ユーザーが「Change.org」でキャンペーンを行うためには、キャンペーンページを作成する必要がある。まず、賛同者の署名を届けたい相手、働きかける相手に取ってほしい行動、その問題が市民にとって重要な理由を入力する。その後、キャンペーンの詳細であるタイトルや告知するための写真やビデオ、働きかける相手の連絡先・メッセージなどを入力。すると、Change.org上に署名入力用フォーム付きのキャンペーンページが投稿される。とてもシンプルな仕組みなので、想いはあるが、ウェブに詳しくないという人でも参加しやすい。
キャンペーンページが投稿されてから、賛同者を募り、実際に問題の責任者に働きかけるまでのプロセスは草の根的だ。ソーシャルメディアを通じてキャンペーンを告知する、関連するブロガーがメーリングリストに呼びかける、団体や組織を味方につける、責任者の連絡先を突き止め署名を提出する、対話する機会を持つ、想定問答で練習するなど、サイト上ではキャンペーンを成功させるためのノウハウの共有も進んでいる。
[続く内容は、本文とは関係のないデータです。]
-- pv_equiv track=rewrite | github.com/paiml/depyler | examples/hard_graph_patterns.py | count_odd_degree_nodes
-- ===== SOURCE A (Python) =====
-- def all_nodes(graph: dict[int, list[int]]) -> list[int]:
--     """Extract all unique nodes from a graph adjacency list."""
--     node_set: dict[int, int] = {}
--     for node in graph:
--         node_set[node] = 1
--         neighbors: list[int] = graph[node]
--         j: int = 0
--         while j < len(neighbors):
--             node_set[neighbors[j]] = 1
--             j = j + 1
--     result: list[int] = []
--     for n in node_set:
--         result.append(n)
--     return result
--
-- def make_undirected(graph: dict[int, list[int]]) -> dict[int, list[int]]:
--     """Ensure graph has edges in both directions without duplicates."""
--     ug: dict[int, list[int]] = {}
--     edge_set: dict[int, dict[int, int]] = {}
--     for node in graph:
--         if node not in ug:
--             ug[node] = []
--         if node not in edge_set:
--             edge_set[node] = {}
--         neighbors: list[int] = graph[node]
--         k: int = 0
--         while k < len(neighbors):
--             nb: int = neighbors[k]
--             if nb not in ug:
--                 ug[nb] = []
--             if nb not in edge_set:
--                 edge_set[nb] = {}
--             if nb not in edge_set[node]:
--                 edge_set[node][nb] = 1
--                 ug[node].append(nb)
--             if node not in edge_set[nb]:
--                 edge_set[nb][node] = 1
--                 ug[nb].append(node)
--             k = k + 1
--     return ug
--
-- def count_odd_degree_nodes(graph: dict[int, list[int]]) -> int:
--     """Count nodes with odd degree in undirected graph."""
--     ug: dict[int, list[int]] = make_undirected(graph)
--     nodes: list[int] = all_nodes(ug)
--     count: int = 0
--     ni: int = 0
--     while ni < len(nodes):
--         node: int = nodes[ni]
--         if node in ug and len(ug[node]) % 2 != 0:
--             count = count + 1
--         ni = ni + 1
--     return count
-- ===== SOURCE B (Python) =====
-- def count_odd_degree_nodes(graph: dict[int, list[int]]) -> int:
--     """Count nodes with odd degree in undirected graph."""
--     edges = set()
--     for u, nbs in graph.items():
--         for v in nbs:
--             edges.add((u, v) if u <= v else (v, u))
--     deg = {}
--     for u, v in edges:
--         deg[u] = deg.get(u, 0) + 1
--         if u != v:
--             deg[v] = deg.get(v, 0) + 1
--     return sum(1 for d in deg.values() if d % 2 != 0)
-- ===== Notes on version B (the rewrite author's own statement) =====
-- stated objective: alternative
-- what changed: B never builds an adjacency structure: it canonicalizes every (u,v) occurrence into a sorted-pair edge set, then computes each node's degree by counting incident canonical edges (self-loops once) and counts the odd degrees, replacing A's make_undirected (ug plus edge_set dict-of-dicts), all_nodes and indexed counting loop.
import Mathlib
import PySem
-- pv_equiv track=rewrite | github.com/jalddak/ps_training | python/programmers/level 0/등수 매기기.py | solution
-- ===== SOURCE A (Python) =====
-- def solution(score):
--     answer = []
--     score_list = score
--     score_sum = []
--     for score in score_list:
--         score_sum.append(sum(score))
--     score_sum.sort(reverse = True)
--     score_rank = {}
--     for index in range(len(score_sum)):
--         if score_sum[index] not in score_rank:
--             score_rank[score_sum[index]] = index + 1
--     for score in score_list:
--         answer.append(score_rank[sum(score)])
--     return answer
-- ===== SOURCE B (Python) =====
-- def solution(score):
--     sums = [sum(row) for row in score]
--     return [1 + sum(1 for s in sums if s > x) for x in sums]
-- ===== Notes on version B (the rewrite author's own statement) =====
-- stated objective: simpler
-- what changed: Replaces A's sort + first-index rank dictionary with a direct count-of-strictly-greater-sums per row (competition ranking computed by counting, no sorting and no dict).
import Mathlib
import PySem

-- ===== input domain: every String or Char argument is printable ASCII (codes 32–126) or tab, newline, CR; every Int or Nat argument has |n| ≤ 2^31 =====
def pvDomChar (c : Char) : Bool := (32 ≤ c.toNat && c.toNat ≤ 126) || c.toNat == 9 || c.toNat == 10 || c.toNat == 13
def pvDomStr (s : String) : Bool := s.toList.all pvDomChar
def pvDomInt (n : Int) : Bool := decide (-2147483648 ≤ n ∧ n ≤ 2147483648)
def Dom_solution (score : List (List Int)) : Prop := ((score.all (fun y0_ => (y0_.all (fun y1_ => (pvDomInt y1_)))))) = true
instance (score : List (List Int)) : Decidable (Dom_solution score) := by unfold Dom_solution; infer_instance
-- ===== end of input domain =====

-- B replaces A's sort + first-index rank dictionary with a direct count of strictly greater row sums (same values; different decomposition).


-- ===== PORT A =====
-- score_sum[index] is ported with pyGetD (index drawn from range(len(score_sum)) is always in range)
-- and score_rank[sum(score)] with Dict.getD (the key sum(score) is always present), so both are exact.
def solution (score : List (List Int)) : List Int :=
  let score_list := score
  let score_sum := score_list.foldl (fun acc s => acc ++ [s.sum]) ([] : List Int)
  let score_sum := PySem.List.sorted score_sum (fun x => x) true
  let score_rank := (PySem.List.pyRange 0 (score_sum.length : Int) 1).foldl
      (fun d i =>
        if !(d.contains (PySem.List.pyGetD score_sum i 0)) then
          d.insert (PySem.List.pyGetD score_sum i 0) (i + 1)
        else d)
      (PySem.Dict.empty : PySem.Dict Int Int)
  score_list.foldl (fun acc s => acc ++ [score_rank.getD s.sum 0]) []

-- ===== PORT B =====
def solution_alt (score : List (List Int)) : List Int :=
  let sums := score.map (fun row => row.sum)
  sums.map (fun x => 1 + (sums.countP (fun s => decide (x < s)) : Int))

-- ===== PRECONDITION & SPEC =====
def Spec_solution (score : List (List Int)) (out : List Int) : Prop := out = solution_alt score
instance (score : List (List Int)) (out : List Int) : Decidable (Spec_solution score out) := by unfold Spec_solution; infer_instance

-- ===== CLAIM (what is proved, stated in full; the proofs are below) =====
def Claim_equal_solution : Prop := ∀ (score : List (List Int)), Dom_solution score → Spec_solution score (solution score)

-- ===== LEMMAS AND PROOFS =====

-- the body of A's rank-building loop, over (index, value) pairs
def rankStep (d : PySem.Dict Int Int) (p : Int × Int) : PySem.Dict Int Int :=
  if !(d.contains p.2) then d.insert p.2 (p.1 + 1) else d

-- once a key is in the dict, the rank loop never changes its value
lemma rank_preserve (t : List Int) : ∀ (s : Int) (d : PySem.Dict Int Int) (v : Int),
    d.contains v = true →
    ((PySem.List.enumerate t s).foldl rankStep d).getD v 0 = d.getD v 0 := by
  induction t with
  | nil => intro s d v _; simp [PySem.List.enumerate_nil]
  | cons x xs ih =>
    intro s d v hv
    rw [PySem.List.enumerate_cons, List.foldl_cons]
    by_cases hx : d.contains x = true
    · simpa [rankStep, hx] using ih (s+1) d v hv
    · have hne : v ≠ x := by intro h; rw [h] at hv; simp [hv] at hx
      have hx' : d.contains x = false := by simpa using hx
      have hc : (d.insert x (s + 1)).contains v = true := by
        rw [PySem.Dict.contains_insert]; simp [hv]
      rw [rankStep]; simp only [hx', Bool.not_false, if_true]
      rw [ih (s+1) _ v hc, PySem.Dict.getD_insert_of_ne d (s+1) 0 hne]

-- for a descending list t, the rank of v ∈ t is its first index + 1 = (#elements > v) + offset + 1
lemma rank_lookup (t : List Int) : ∀ (s : Int) (d : PySem.Dict Int Int) (v : Int),
    t.Pairwise (fun a b => b ≤ a) → v ∈ t → d.contains v = false →
    ((PySem.List.enumerate t s).foldl rankStep d).getD v 0
      = s + (t.countP (fun x => decide (v < x)) : Int) + 1 := by
  induction t with
  | nil => intro _ _ _ _ hv _; simp at hv
  | cons x xs ih =>
    intro s d v hp hv hd
    rw [PySem.List.enumerate_cons, List.foldl_cons]
    have hxs : ∀ y ∈ xs, y ≤ x := fun y hy => (List.pairwise_cons.1 hp).1 y hy
    by_cases hvx : v = x
    · subst hvx
      have hstep : rankStep d (s, v) = d.insert v (s + 1) := by
        simp [rankStep, hd]
      rw [hstep, rank_preserve xs (s+1) _ v (PySem.Dict.contains_insert_self _ _ _),
        PySem.Dict.getD_insert_self]
      have hcnt : (v :: xs).countP (fun y => decide (v < y)) = 0 := by
        rw [List.countP_eq_zero]
        intro y hy
        rcases List.mem_cons.1 hy with h | h
        · subst h; simp
        · simp [not_lt.2 (hxs y h)]
      rw [hcnt]; ring
    · have hvxs : v ∈ xs := by rcases List.mem_cons.1 hv with h | h; exact absurd h hvx; exact h
      have hvlt : v < x := lt_of_le_of_ne (hxs v hvxs) hvx
      have hd' : (rankStep d (s, x)).contains v = false := by
        by_cases hx : d.contains x = true
        · simpa [rankStep, hx] using hd
        · have hx' : d.contains x = false := by simpa using hx
          rw [rankStep]; simp only [hx', Bool.not_false, if_true, PySem.Dict.contains_insert]
          simp [hd, hvx]
      rw [ih (s+1) _ v (List.pairwise_cons.1 hp).2 hvxs hd']
      have : (x :: xs).countP (fun y => decide (v < y))
          = xs.countP (fun y => decide (v < y)) + 1 := by
        rw [List.countP_cons]; simp [hvlt]
      rw [this]; push_cast; ring

-- A's rank dict lookup equals B's count-of-greater + 1, for any v among the sums
lemma rank_eq_count (sums : List Int) (v : Int) (hv : v ∈ sums) :
    ((PySem.List.pyRange 0 ((PySem.List.sorted sums (fun x => x) true).length : Int) 1).foldl
      (fun d i =>
        if !(d.contains (PySem.List.pyGetD (PySem.List.sorted sums (fun x => x) true) i 0)) then
          d.insert (PySem.List.pyGetD (PySem.List.sorted sums (fun x => x) true) i 0) (i + 1)
        else d)
      (PySem.Dict.empty : PySem.Dict Int Int)).getD v 0
    = 1 + (sums.countP (fun s => decide (v < s)) : Int) := by
  set t := PySem.List.sorted sums (fun x => x) true with ht
  have hperm : t.Perm sums := PySem.List.sorted_perm sums (fun x => x) true
  have hfold : (PySem.List.pyRange 0 (t.length : Int) 1).foldl
      (fun d i =>
        if !(d.contains (PySem.List.pyGetD t i 0)) then
          d.insert (PySem.List.pyGetD t i 0) (i + 1)
        else d)
      (PySem.Dict.empty : PySem.Dict Int Int)
      = (PySem.List.enumerate t 0).foldl rankStep PySem.Dict.empty := by
    rw [PySem.List.enumerate_eq_map_pyRange (d := 0), List.foldl_map]
    simp [rankStep, PySem.List.len]
  rw [hfold, rank_lookup t 0 PySem.Dict.empty v
      (by simpa using PySem.List.sorted_pairwise_rev sums (fun x => x))
      (hperm.mem_iff.2 hv) (PySem.Dict.contains_empty v),
    hperm.countP_eq]
  ring

-- ===== VERDICT (by name: the statement is the Claim_ definition above) =====
theorem solution_spec : Claim_equal_solution := by
  intro score _
  show solution score = solution_alt score
  unfold solution solution_alt
  simp only [PySem.List.foldl_append_singleton_eq_map, List.nil_append, List.map_map]
  apply List.map_congr_left
  intro s hs
  simp only [Function.comp_apply]
  have h : List.map (fun (row : List Int) => row.sum) score = List.map List.sum score := rfl
  rw [h]
  exact rank_eq_count (List.map List.sum score) s.sum (List.mem_map.2 ⟨s, hs, rfl⟩)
厳しい経済・雇用情勢、また自然災害の不安が続く中、いつ自分が社会的に弱い立場に立たされるかは誰も予測できない。厳しい立場の人々への理解と支援を身近に感じることができるChange.orgによって、“社会を変えたい”“問題を抱える人を救いたい”という思いを、現実の行動に移すきっかけがつかめるはずだ。